Unsung Heroes of Health Care
Small molecule drugs are tiny organic compounds that can be absorbed readily and enter cells easily to carry out their intended therapeutic effects. Some, like the family of commonly used antidepressants known as selective serotonin reuptake inhibitors, or SSRIs, attach to the surface of cells to do their work. Other small molecule drugs get into cells by active or passive diffusion or are carried by one of the human body’s hundreds of transporters — proteins that move peptides, lipids and other molecules across a biological membrane. The benefit of small molecule drugs is that they’re relatively easy to administer, often by mouth or intravenously, and relatively stable.
Some of these drugs are designed by chemists. Some already exist naturally or as previously developed compounds but their full effects aren’t yet known. Even the ancient Egyptians had an inkling of the antibacterial qualities of fungi when they applied a poultice of mouldy bread to a wound, for example, yet it wasn’t until 1928 that penicillin was discovered. It is still perhaps one of the best-known and most revolutionary small molecule drugs around.
Researchers at the Ready
Biochemist Joanne Lemieux is part of a network of scientists at the U of A researching small molecule drugs — in her case, antivirals to fight the COVID-19 pandemic as well as future threats.
“It’s an exciting time for antiviral drug development,” says Lemieux, who was recently appointed executive scientific director for the Prairie Hub — a new federal research centre devoted to pandemic preparedness.

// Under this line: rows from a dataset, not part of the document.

-- pv_equiv track=rewrite | github.com/MarcosMello/Prog1 | EP/2021200102.py | recEStrat
-- ===== SOURCE A (Python) =====
-- def recEStrat(lSimb, L = [], i = 0, j = 0):
--     """
--     Função responsavel por verificar, a partir de uma lista,
--     quais movimentos são possíveis usando as condições de vitória. - Função
--         de Recursão.
--
--     Parâmetros:
--     lSimb (lista) (int): Posições que vão ser verificadas para saber quais
--         condições de vitória poderiam ocorrer.
--     L (lista) (lista) (int) (opc): Lista usada na recursão com as posições que
--         podem gerar uma vitória.
--     i (int) (opc): Variável contadora de recursão responsável por iterar por
--         todos elementos de lSimb.
--     j (int) (opc): Variável contadora de recursão responsável por iterar por
--         todos elementos de pos.
--
--     Retorno:
--     L (lista) (lista) (int): Valores que podem gerar uma vitória.
--     """
--     pos = [[1, 2, 3], [5, 4, 6], [7, 8, 9], [1, 4, 7], [5, 2, 8], [3, 6, 9], [5, 1, 9], [5, 7, 3]] #Posições de vitória, como mostado no primeiro exemplo do PDF.
--     if len(lSimb) > i: #Usado para ter acesso as listas dentro da lista.
--         if len(pos) > j: #Usado para ter acesso aos itens dentro das listas dentro da lista.
--             if lSimb[i] in pos[j]: #Verifica se a posição que eu recebo de fSim está em alguma dessas possíbilidades.
--                 return recEStrat(lSimb, L + [pos[j]], i, j + 1)
--             return recEStrat(lSimb, L, i, j + 1)
--         return recEStrat(lSimb, L, i + 1, 0) #Retorna j para 0 para pular para a próxima lista
--     return L
-- ===== SOURCE B (Python) =====
-- def _hits(lSimb, pos, a, start):
--     return [pos[b] for b in range(start, len(pos)) if lSimb[a] in pos[b]]
--
-- def recEStrat(lSimb, L = [], i = 0, j = 0):
--     pos = [[1, 2, 3], [5, 4, 6], [7, 8, 9], [1, 4, 7], [5, 2, 8], [3, 6, 9], [5, 1, 9], [5, 7, 3]]
--     return L + [p for a in range(i, len(lSimb))
--                   for p in _hits(lSimb, pos, a, j if a == i else 0)]
-- ===== Notes on version B (the rewrite author's own statement) =====
-- stated objective: simpler
-- what changed: replaces the tail recursion over the (i, j) counter pair with a flat list comprehension (a per-row filter helper over the triples) appended to L once
import Mathlib
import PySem

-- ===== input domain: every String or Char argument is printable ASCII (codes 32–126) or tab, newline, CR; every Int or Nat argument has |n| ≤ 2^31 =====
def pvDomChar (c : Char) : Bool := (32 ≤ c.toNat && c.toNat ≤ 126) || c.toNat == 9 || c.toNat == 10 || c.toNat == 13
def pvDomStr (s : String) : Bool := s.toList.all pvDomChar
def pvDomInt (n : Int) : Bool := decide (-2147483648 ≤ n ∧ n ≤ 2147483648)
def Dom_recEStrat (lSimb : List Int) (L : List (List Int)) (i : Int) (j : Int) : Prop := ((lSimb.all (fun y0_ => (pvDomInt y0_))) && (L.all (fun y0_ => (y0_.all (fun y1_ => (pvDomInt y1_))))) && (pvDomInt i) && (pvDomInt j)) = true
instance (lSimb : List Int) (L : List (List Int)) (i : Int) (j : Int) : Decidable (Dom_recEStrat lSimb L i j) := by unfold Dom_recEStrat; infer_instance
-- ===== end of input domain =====

-- B replaces the (i, j) counter-pair tail recursion by a flat comprehension appended to L once (simpler); same values everywhere A returns.

-- ===== PORT A =====
-- the fixed win-position triples (the local `pos` of A)
def pvPosA : List (List Int) := [[1, 2, 3], [5, 4, 6], [7, 8, 9], [1, 4, 7], [5, 2, 8], [3, 6, 9], [5, 1, 9], [5, 7, 3]]

def recEStrat (lSimb : List Int) (L : List (List Int)) (i : Int) (j : Int) : List (List Int) :=
  if _h1 : ((lSimb.length : Int)) > i then
    if _h2 : ((pvPosA.length : Int)) > j then
      -- `lSimb[i] in pos[j]`; an out-of-range index is an IndexError in Python (excluded by Pre_), the `.getD` default never fires there
      if ((PySem.List.pyGet? lSimb i).getD 0) ∈ ((PySem.List.pyGet? pvPosA j).getD []) then
        recEStrat lSimb (L ++ [(PySem.List.pyGet? pvPosA j).getD []]) i (j + 1)
      else
        recEStrat lSimb L i (j + 1)
    else
      recEStrat lSimb L (i + 1) 0
  else L
termination_by ((((lSimb.length : Int)) - i).toNat, (((pvPosA.length : Int)) - j).toNat)
decreasing_by
  · apply Prod.Lex.right; omega
  · apply Prod.Lex.right; omega
  · apply Prod.Lex.left; omega

-- ===== PORT B =====
def pvPosB : List (List Int) := [[1, 2, 3], [5, 4, 6], [7, 8, 9], [1, 4, 7], [5, 2, 8], [3, 6, 9], [5, 1, 9], [5, 7, 3]]

-- B's helper `_hits`: the triples from pos[start:] (scanned by index) containing lSimb[a]
def pvHits (lSimb : List Int) (pos : List (List Int)) (a : Int) (start : Int) : List (List Int) :=
  ((PySem.List.pyRange start ((pos.length : Int)) 1).filter
      (fun b => decide (((PySem.List.pyGet? lSimb a).getD 0) ∈ ((PySem.List.pyGet? pos b).getD [])))).map
    (fun b => (PySem.List.pyGet? pos b).getD [])

def recEStrat_alt (lSimb : List Int) (L : List (List Int)) (i : Int) (j : Int) : List (List Int) :=
  L ++ (PySem.List.pyRange i ((lSimb.length : Int)) 1).flatMap
        (fun a => pvHits lSimb pvPosB a (if a = i then j else 0))

-- ===== PRECONDITION & SPEC =====
-- Pre_ excludes exactly the inputs on which Python A raises IndexError (an index below -len reached by
-- lSimb[i] or pos[j]); on every input satisfying Pre_ the Python A returns normally.
def Pre_recEStrat (lSimb : List Int) (L : List (List Int)) (i : Int) (j : Int) : Prop :=
  ((lSimb.length : Int) ≤ i) ∨
  (j < 8 ∧ -(lSimb.length : Int) ≤ i ∧ -8 ≤ j) ∨
  (8 ≤ j ∧ -(lSimb.length : Int) ≤ i + 1)
instance (lSimb : List Int) (L : List (List Int)) (i : Int) (j : Int) : Decidable (Pre_recEStrat lSimb L i j) := by unfold Pre_recEStrat; infer_instance

def pvWitness_recEStrat : List Int × List (List Int) × Int × Int := ([1, 5], [], 0, 0)

def Spec_recEStrat (lSimb : List Int) (L : List (List Int)) (i : Int) (j : Int) (out : List (List Int)) : Prop := out = recEStrat_alt lSimb L i j
instance (lSimb : List Int) (L : List (List Int)) (i : Int) (j : Int) (out : List (List Int)) : Decidable (Spec_recEStrat lSimb L i j out) := by unfold Spec_recEStrat; infer_instance

-- ===== CLAIM (what is proved, stated in full; the proofs are below) =====
def Claim_equal_recEStrat : Prop := ∀ (lSimb : List Int) (L : List (List Int)) (i : Int) (j : Int), Dom_recEStrat lSimb L i j → Pre_recEStrat lSimb L i j → Spec_recEStrat lSimb L i j (recEStrat lSimb L i j)

-- ===== LEMMAS AND PROOFS =====

-- the flat part of B, after L
def pvTail (lSimb : List Int) (i j : Int) : List (List Int) :=
  (PySem.List.pyRange i ((lSimb.length : Int)) 1).flatMap
    (fun a => pvHits lSimb pvPosB a (if a = i then j else 0))

theorem alt_eq_tail (lSimb : List Int) (L : List (List Int)) (i j : Int) :
    recEStrat_alt lSimb L i j = L ++ pvTail lSimb i j := rfl

theorem tail_done (lSimb : List Int) (i j : Int) (h : (lSimb.length : Int) ≤ i) :
    pvTail lSimb i j = [] := by
  unfold pvTail
  rw [PySem.List.pyRange_one_eq_nil h]
  rfl

theorem tail_row_done (lSimb : List Int) (i j : Int)
    (h1 : i < (lSimb.length : Int)) (h2 : (8 : Int) ≤ j) :
    pvTail lSimb i j = pvTail lSimb (i + 1) 0 := by
  unfold pvTail
  rw [PySem.List.pyRange_one_cons h1]
  simp only [List.flatMap_cons, ite_true]
  rw [show pvHits lSimb pvPosB i j = [] from by
    unfold pvHits
    rw [PySem.List.pyRange_one_eq_nil (by simp [pvPosB]; omega)]
    rfl]
  simp only [List.nil_append, List.flatMap]
  congr 1
  apply List.map_congr_left
  intro a hmem
  have hb := (PySem.List.mem_pyRange_one.mp hmem).1
  simp only [show ¬ (a = i) from by omega, if_false, ite_self]

theorem tail_step (lSimb : List Int) (i j : Int)
    (h1 : i < (lSimb.length : Int)) (h2 : j < (8 : Int)) :
    pvTail lSimb i j =
      (if ((PySem.List.pyGet? lSimb i).getD 0) ∈ ((PySem.List.pyGet? pvPosB j).getD []) then
         [(PySem.List.pyGet? pvPosB j).getD []] else [])
      ++ pvTail lSimb i (j + 1) := by
  unfold pvTail
  rw [PySem.List.pyRange_one_cons h1]
  simp only [List.flatMap_cons, ite_true]
  rw [show pvHits lSimb pvPosB i j
        = (if ((PySem.List.pyGet? lSimb i).getD 0) ∈ ((PySem.List.pyGet? pvPosB j).getD []) then
             [(PySem.List.pyGet? pvPosB j).getD []] else [])
          ++ pvHits lSimb pvPosB i (j + 1) from by
    unfold pvHits
    rw [show (PySem.List.pyRange j ((pvPosB.length : Int)) 1)
          = j :: PySem.List.pyRange (j + 1) ((pvPosB.length : Int)) 1 from
      PySem.List.pyRange_one_cons (by simp [pvPosB]; omega)]
    rw [List.filter_cons]
    by_cases hm : ((PySem.List.pyGet? lSimb i).getD 0) ∈ ((PySem.List.pyGet? pvPosB j).getD [])
    · rw [if_pos hm, if_pos (by simp [hm]), List.map_cons, List.singleton_append]
    · rw [if_neg hm, if_neg (by simp [hm]), List.nil_append]]
  rw [List.append_assoc]
  congr 1
  simp only [List.flatMap]
  congr 2
  apply List.map_congr_left
  intro a hmem
  have hb := (PySem.List.mem_pyRange_one.mp hmem).1
  simp only [show ¬ (a = i) from by omega, if_false]

theorem recEStrat_eq_alt (lSimb : List Int) (L : List (List Int)) (i j : Int) :
    recEStrat lSimb L i j = recEStrat_alt lSimb L i j := by
  induction L, i, j using recEStrat.induct lSimb with
  | case1 L i j h1 h2 hmem ih =>
    have h2' : j < (8 : Int) := by simpa [pvPosA] using h2
    rw [recEStrat, dif_pos h1, dif_pos h2, if_pos hmem, ih,
        alt_eq_tail, alt_eq_tail, tail_step lSimb i j h1 h2',
        if_pos (by simpa only [pvPosA, pvPosB] using hmem)]
    simp only [pvPosA, pvPosB, List.append_assoc, List.singleton_append]
  | case2 L i j h1 h2 hmem ih =>
    have h2' : j < (8 : Int) := by simpa [pvPosA] using h2
    rw [recEStrat, dif_pos h1, dif_pos h2, if_neg hmem, ih,
        alt_eq_tail, alt_eq_tail, tail_step lSimb i j h1 h2',
        if_neg (by simpa only [pvPosA, pvPosB] using hmem)]
    rw [List.nil_append]
  | case3 L i j h1 h2 ih =>
    have h2' : (8 : Int) ≤ j := by simpa [pvPosA] using h2
    rw [recEStrat, dif_pos h1, dif_neg h2, ih, alt_eq_tail, alt_eq_tail,
        tail_row_done lSimb i j h1 h2']
  | case4 L i j h1 =>
    rw [recEStrat, dif_neg h1, alt_eq_tail, tail_done lSimb i j (by omega),
        List.append_nil]

-- ===== VERDICT (by name: the statement is the Claim_ definition above) =====
theorem recEStrat_spec : Claim_equal_recEStrat := by
  intro lSimb L i j _ _
  unfold Spec_recEStrat
  exact recEStrat_eq_alt lSimb L i j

She’s working with chemists and virologists to design drugs that inhibit a crucial enzyme of SARS-CoV-2, the virus that causes COVID-19. So far, they’ve synthesized more than 75 promising candidates. They are now selecting the best and honing them for testing, first in animal models and ultimately in humans.
At other U of A labs, microbiologist David Marchant and his team are developing a nasal spray that could be used to fight respiratory syncytial virus (RSV) which, along with COVID-19 and the flu, rounded out what some called Canada’s 2022 “tripledemic.” Meanwhile, neurologist Jack Jhamandas, ’74 BSc(Hons) ’76 MSc, working with the Li Ka Shing Applied Virology Institute, has identified a small molecule drug that shows promise in the treatment and prevention of Alzheimer’s disease.
A History of Success
U of A researchers have a solid track record of developing small molecule drugs that are saving the lives of people affected by viral diseases.
Lamivudine was first synthesized by a McGill University scientist in the 1980s to treat HIV/AIDS, but it was D. Lorne Tyrrell, ’64 BSc, ’68 MD, founding director of the Li Ka Shing Institute of Virology and GSK Chair in Virology, who demonstrated that it is also effective against viral hepatitis B.
Voclosporin is based on a drug molecule discovered and developed by Robert Foster, ’79 BSc, ’82 BSc(Pharm), ’85 PharmD, ’88 PhD, a 2022 U of A Distinguished Alumni Award recipient, and his team. The drug received FDA approval in 2021 as the first oral treatment for lupus nephritis, an autoimmune condition.
And it was the U of A virology lab of Matthias Götte that first demonstrated the ability of remdesivir — a drug originally developed against Ebola — to target the SARS-CoV-2 replication machinery.
Laying the Foundation for a Homegrown Industry
The Li Ka Shing Applied Virology Institute was established in 2013 with a view to ensuring more of these homegrown discoveries could be tested and commercialized within Canada. Under the direction of Michael Houghton, co-winner of the 2020 Nobel Prize in Physiology or Medicine, the institute is building partnerships with businesses, governments and other research institutions to carry vaccine and drug development through testing, manufacturing and distribution to patients — literally from lab bench to bedside, here in Alberta.
The goal is to bring the numerous research projects underway to pharmacy shelves — providing new vaccines for hepatitis C and group A streptococcus and medicines for COVID-19, herpes viruses, cancer, Alzheimer’s disease and others.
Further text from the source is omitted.